2013年04月07日

おすすめのものばかりです

この前の記事にコメントしてくださったsamuneさん、「断捨離で『母の呪縛』を解く」の私の漫画を読んでくださってありがとう!

「婦人公論」の別冊ムック「断捨離で『母の呪縛』を解く」が発売中です。
私も、断捨離と母の呪縛は関係がある、とずっと思っていて、インタビューなどで「いますぐに母親と縁が切れない人が、自分を保つためにすると効果的なことは?」と聞かれるときはいつも「お母さんにもらったもの、お母さんを思い起こさせるものをとにかく全部捨てる」と言っていました。
そういうエピソードは「母がしんどい」にも出てきますが、より詳しくその部分を、4ページの漫画に描きました。「断捨離で『母の呪縛』を解く」に載っています。

婦人公論増刊 断捨離で「母の呪縛」を解く 2013年 4/10号 [雑誌] [雑誌] / 中央公論新社 (刊)
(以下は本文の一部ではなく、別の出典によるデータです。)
-- pv_equiv track=rewrite | github.com/ds5500/project-Samee-Mushtak-25 | eda/manual_alignment/naive_aligner.py | reverse_complement_regex
-- ===== SOURCE A (Python) =====
-- def reverse_complement_regex(seq:str):
--     # Consider allowing at most one non-Watson-Crick base pair (G-U)
--     # If parameter strict=True is given to function
--     rev_comp = ''
--     for base in reversed(seq):
--         match base:
--             case 'A':
--                 rev_comp = rev_comp + 'U'
--             case 'U':
--                 rev_comp = rev_comp + '(A|G)'
--             case 'C':
--                 rev_comp = rev_comp + 'G'
--             case 'G':
--                 rev_comp = rev_comp + '(C|U)'
--             case _:
--                 return None
--     return rev_comp
-- ===== SOURCE B (Python) =====
-- COMP = {'A': 'U', 'U': '(A|G)', 'C': 'G', 'G': '(C|U)'}
--
-- def reverse_complement_regex(seq: str):
--     # Divide and conquer: rc(xy) = rc(y) + rc(x); base cases '' and a single base.
--     if len(seq) == 0:
--         return ''
--     if len(seq) == 1:
--         return COMP.get(seq)
--     m = len(seq) // 2
--     left = reverse_complement_regex(seq[:m])
--     right = reverse_complement_regex(seq[m:])
--     if left is None or right is None:
--         return None
--     return right + left
-- ===== Notes on version B (the rewrite author's own statement) =====
-- stated objective: alternative
-- what changed: B replaces A's single reversed-iteration accumulator loop (early return inside a match) by a divide-and-conquer recursion rc(xy) = rc(y) + rc(x) on string halves, with a dict lookup as the single-base base case; correct because reversal anti-distributes over concatenation and each base is complemented independently.
import Mathlib
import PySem

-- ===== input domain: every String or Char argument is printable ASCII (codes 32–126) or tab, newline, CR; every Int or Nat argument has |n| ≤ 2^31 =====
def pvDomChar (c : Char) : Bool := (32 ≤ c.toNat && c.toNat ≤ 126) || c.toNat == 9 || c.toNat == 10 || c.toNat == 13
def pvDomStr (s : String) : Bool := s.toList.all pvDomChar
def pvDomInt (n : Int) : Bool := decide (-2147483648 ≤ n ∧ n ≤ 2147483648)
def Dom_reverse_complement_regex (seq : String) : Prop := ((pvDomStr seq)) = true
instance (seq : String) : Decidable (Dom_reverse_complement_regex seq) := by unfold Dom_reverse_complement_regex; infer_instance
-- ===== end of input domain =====

-- B replaces A's reversed single-pass accumulator loop by a divide-and-conquer recursion rc(xy) = rc(y) + rc(x) (objective: alternative).
-- ===== PORT A =====
-- A's loop over reversed(seq): accumulator rev_comp, early return None on any other base.
def pvALoop : List Char → String → Option String
  | [], acc => some acc
  | b :: rest, acc =>
    match b with
    | 'A' => pvALoop rest (acc ++ "U")
    | 'U' => pvALoop rest (acc ++ "(A|G)")
    | 'C' => pvALoop rest (acc ++ "G")
    | 'G' => pvALoop rest (acc ++ "(C|U)")
    | _ => none

def reverse_complement_regex (seq : String) : Option String :=
  pvALoop seq.toList.reverse ""

-- ===== PORT B =====
-- B: COMP dict (single-base strings as keys); divide and conquer on halves, combined as right + left.
def pvCOMP : PySem.Dict String String :=
  PySem.Dict.ofList [("A", "U"), ("U", "(A|G)"), ("C", "G"), ("G", "(C|U)")]

-- termination facts for the two slices (cited by name in decreasing_by)
lemma pv_len_take (s : String) (m : Nat) :
    (PySem.Str.slice s none (some (m : Int))).length = min m s.length := by
  have h : (PySem.Str.slice s none (some (m : Int))).toList = s.toList.take m := by
    simp [PySem.List.slice_to_natCast]
  simp only [← String.length_toList, h]
  simp

lemma pv_len_drop (s : String) (m : Nat) :
    (PySem.Str.slice s (some (m : Int)) none).length = s.length - m := by
  have h : (PySem.Str.slice s (some (m : Int)) none).toList = s.toList.drop m := by
    simp [PySem.List.slice_from_natCast]
  simp only [← String.length_toList, h]
  simp

set_option maxHeartbeats 1000000 in
def reverse_complement_regex_alt (seq : String) : Option String :=
  if seq.length = 0 then some ""
  else if seq.length = 1 then pvCOMP.get? seq
  else
    -- m = len(seq) // 2, inlined
    match reverse_complement_regex_alt (PySem.Str.slice seq none (some ((seq.length / 2 : Nat) : Int))),
          reverse_complement_regex_alt (PySem.Str.slice seq (some ((seq.length / 2 : Nat) : Int)) none) with
    | some left, some right => some (right ++ left)
    | _, _ => none
termination_by seq.length
decreasing_by
  · have := pv_len_take seq (seq.length / 2); omega
  · have := pv_len_drop seq (seq.length / 2); omega

-- ===== PRECONDITION & SPEC =====
def Spec_reverse_complement_regex (seq : String) (out : Option String) : Prop := out = reverse_complement_regex_alt seq
instance (seq : String) (out : Option String) : Decidable (Spec_reverse_complement_regex seq out) := by unfold Spec_reverse_complement_regex; infer_instance

-- ===== CLAIM (what is proved, stated in full; the proofs are below) =====
def Claim_equal_reverse_complement_regex : Prop := ∀ (seq : String), Dom_reverse_complement_regex seq → Spec_reverse_complement_regex seq (reverse_complement_regex seq)

-- ===== LEMMAS AND PROOFS =====
def pvComp : Char → Option String
  | 'A' => some "U"
  | 'U' => some "(A|G)"
  | 'C' => some "G"
  | 'G' => some "(C|U)"
  | _ => none

def pvSpec (l : List Char) : Option String :=
  (l.mapM pvComp).map (fun ps => String.join ps)

lemma pv_foldl_append (l : List String) (a b : String) :
    List.foldl (fun r t => r ++ t) (a ++ b) l = a ++ List.foldl (fun r t => r ++ t) b l := by
  induction l generalizing b with
  | nil => simp
  | cons s rest ih => simp [List.foldl, String.append_assoc, ih]

lemma pv_join_cons (s : String) (l : List String) :
    String.join (s :: l) = s ++ String.join l := by
  simp [String.join, List.foldl]
  have := pv_foldl_append l s ""
  simpa using this

lemma pv_join_append (a b : List String) :
    String.join (a ++ b) = String.join a ++ String.join b := by
  induction a with
  | nil => simp [String.join]
  | cons s rest ih => simp [pv_join_cons, ih, String.append_assoc]

lemma pvALoop_eq (l : List Char) (acc : String) :
    pvALoop l acc = (l.mapM pvComp).map (fun ps => acc ++ String.join ps) := by
  induction l generalizing acc with
  | nil => simp [pvALoop, String.join]
  | cons b rest ih =>
    by_cases hA : b = 'A'
    · subst hA
      simp [pvALoop, ih, List.mapM_cons, pvComp]
      cases rest.mapM pvComp <;> simp [pv_join_cons, String.append_assoc]
    · by_cases hU : b = 'U'
      · subst hU
        simp [pvALoop, ih, List.mapM_cons, pvComp]
        cases rest.mapM pvComp <;> simp [pv_join_cons, String.append_assoc]
      · by_cases hC : b = 'C'
        · subst hC
          simp [pvALoop, ih, List.mapM_cons, pvComp]
          cases rest.mapM pvComp <;> simp [pv_join_cons, String.append_assoc]
        · by_cases hG : b = 'G'
          · subst hG
            simp [pvALoop, ih, List.mapM_cons, pvComp]
            cases rest.mapM pvComp <;> simp [pv_join_cons, String.append_assoc]
          · have hnone : pvALoop (b :: rest) acc = none := by
              unfold pvALoop
              split
              all_goals first | rfl | (exfalso; simp_all)
            have hcomp : pvComp b = none := by
              unfold pvComp
              split
              all_goals first | rfl | (exfalso; simp_all)
            simp [hnone, List.mapM_cons, hcomp]

lemma pvSpec_append (a b : List Char) :
    pvSpec (a ++ b) =
      match pvSpec a, pvSpec b with
      | some x, some y => some (x ++ y)
      | _, _ => none := by
  unfold pvSpec
  rw [List.mapM_append]
  cases a.mapM pvComp <;> cases b.mapM pvComp <;> simp [pv_join_append]

lemma pvCOMP_get_single (c : Char) :
    pvCOMP.get? (String.ofList [c]) = pvComp c := by
  by_cases hA : c = 'A'
  · subst hA; decide
  · by_cases hU : c = 'U'
    · subst hU; decide
    · by_cases hC : c = 'C'
      · subst hC; decide
      · by_cases hG : c = 'G'
        · subst hG; decide
        · have hcomp : pvComp c = none := by
            unfold pvComp
            split
            all_goals first | rfl | (exfalso; simp_all)
          rw [hcomp]
          simp [pvCOMP, PySem.Dict.ofList, PySem.Dict.get?, PySem.Dict.update,
                PySem.Dict.insert, PySem.Dict.empty]
          refine ⟨fun he => hA ?_, fun he => hU ?_, fun he => hC ?_, fun he => hG ?_⟩ <;>
            simpa using (congrArg String.toList he.symm)

lemma pv_take_toList (s : String) (m : Nat) :
    (PySem.Str.slice s none (some (m : Int))).toList = s.toList.take m := by
  simp [PySem.List.slice_to_natCast]

lemma pv_drop_toList (s : String) (m : Nat) :
    (PySem.Str.slice s (some (m : Int)) none).toList = s.toList.drop m := by
  simp [PySem.List.slice_from_natCast]

lemma alt_eq_spec_bounded : ∀ (n : Nat) (seq : String), seq.length ≤ n →
    reverse_complement_regex_alt seq = pvSpec seq.toList.reverse := by
  intro n
  induction n with
  | zero =>
    intro seq hle
    have h0 : seq.length = 0 := Nat.le_zero.mp hle
    have hnil : seq.toList = [] := by
      have := String.length_eq_zero_iff.mp h0
      simp [this]
    rw [reverse_complement_regex_alt]
    simp [h0, hnil, pvSpec, String.join]
  | succ n ih =>
    intro seq hle
    by_cases h0 : seq.length = 0
    · have hnil : seq.toList = [] := by
        have := String.length_eq_zero_iff.mp h0
        simp [this]
      rw [reverse_complement_regex_alt]
      simp [h0, hnil, pvSpec, String.join]
    · by_cases h1 : seq.length = 1
      · obtain ⟨c, hc⟩ := List.length_eq_one_iff.mp (by simpa using h1)
        have hs : seq = String.ofList [c] := by
          rw [← hc]; exact String.ofList_toList.symm
        rw [reverse_complement_regex_alt]
        rw [if_neg h0, if_pos h1]
        rw [hs, pvCOMP_get_single]
        simp [pvSpec, List.mapM_cons]
        cases pvComp c <;> simp [String.join]
      · have hlenL : (PySem.Str.slice seq none (some ((seq.length / 2 : Nat) : Int))).length ≤ n := by
          have := pv_len_take seq (seq.length / 2); omega
        have hlenR : (PySem.Str.slice seq (some ((seq.length / 2 : Nat) : Int)) none).length ≤ n := by
          have := pv_len_drop seq (seq.length / 2); omega
        rw [reverse_complement_regex_alt]
        rw [if_neg h0, if_neg h1]
        rw [ih _ hlenL, ih _ hlenR, pv_take_toList, pv_drop_toList]
        have hsplit : seq.toList.reverse
            = (seq.toList.drop (seq.length / 2)).reverse ++ (seq.toList.take (seq.length / 2)).reverse := by
          rw [← List.reverse_append, List.take_append_drop]
        rw [hsplit, pvSpec_append]
        cases pvSpec (seq.toList.take (seq.length / 2)).reverse <;>
          cases pvSpec (seq.toList.drop (seq.length / 2)).reverse <;> simp

lemma alt_eq_spec (seq : String) :
    reverse_complement_regex_alt seq = pvSpec seq.toList.reverse :=
  alt_eq_spec_bounded seq.length seq le_rfl

-- ===== VERDICT (by name: the statement is the Claim_ definition above) =====
theorem reverse_complement_regex_spec : Claim_equal_reverse_complement_regex := by
  intro seq _
  unfold Spec_reverse_complement_regex reverse_complement_regex
  rw [alt_eq_spec, pvALoop_eq]
  unfold pvSpec
  cases seq.toList.reverse.mapM pvComp <;> simp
これは本当にすごい本です。参加できて大変にうれしいです。
ぜひぜひぜひぜひ読んでみてください。

そして、私はいま、過食症の治療に自分なりに取り組んでいます。これは、「記憶」とか「思い込み」の断捨離なんじゃないかなーって思ってます。あと、「誰かのせいにしてはいけない」「自分が至らないと思わないといけない」という、世間の決まりみたいなものがありますよね。なんでもかんでも自己責任主義社会。この決まりとの戦いも含まれていると思います。
過食症のことは、これからコラム「女印良品」でちょっとずつ書いていけたらいいなと思っています。
「女印良品」は無料で読めます。親子の呪縛についてもたまに書いています。
http://www.lovepiececlub.com/mejirushi/

5月の「毒母ミーティング4」(http://mudani.seesaa.net/article/351416990.html)は、予約は残りあと数席だそうで、当日券も出ますので、よかったら来てください。サインとかしますので、声かけてくださいね。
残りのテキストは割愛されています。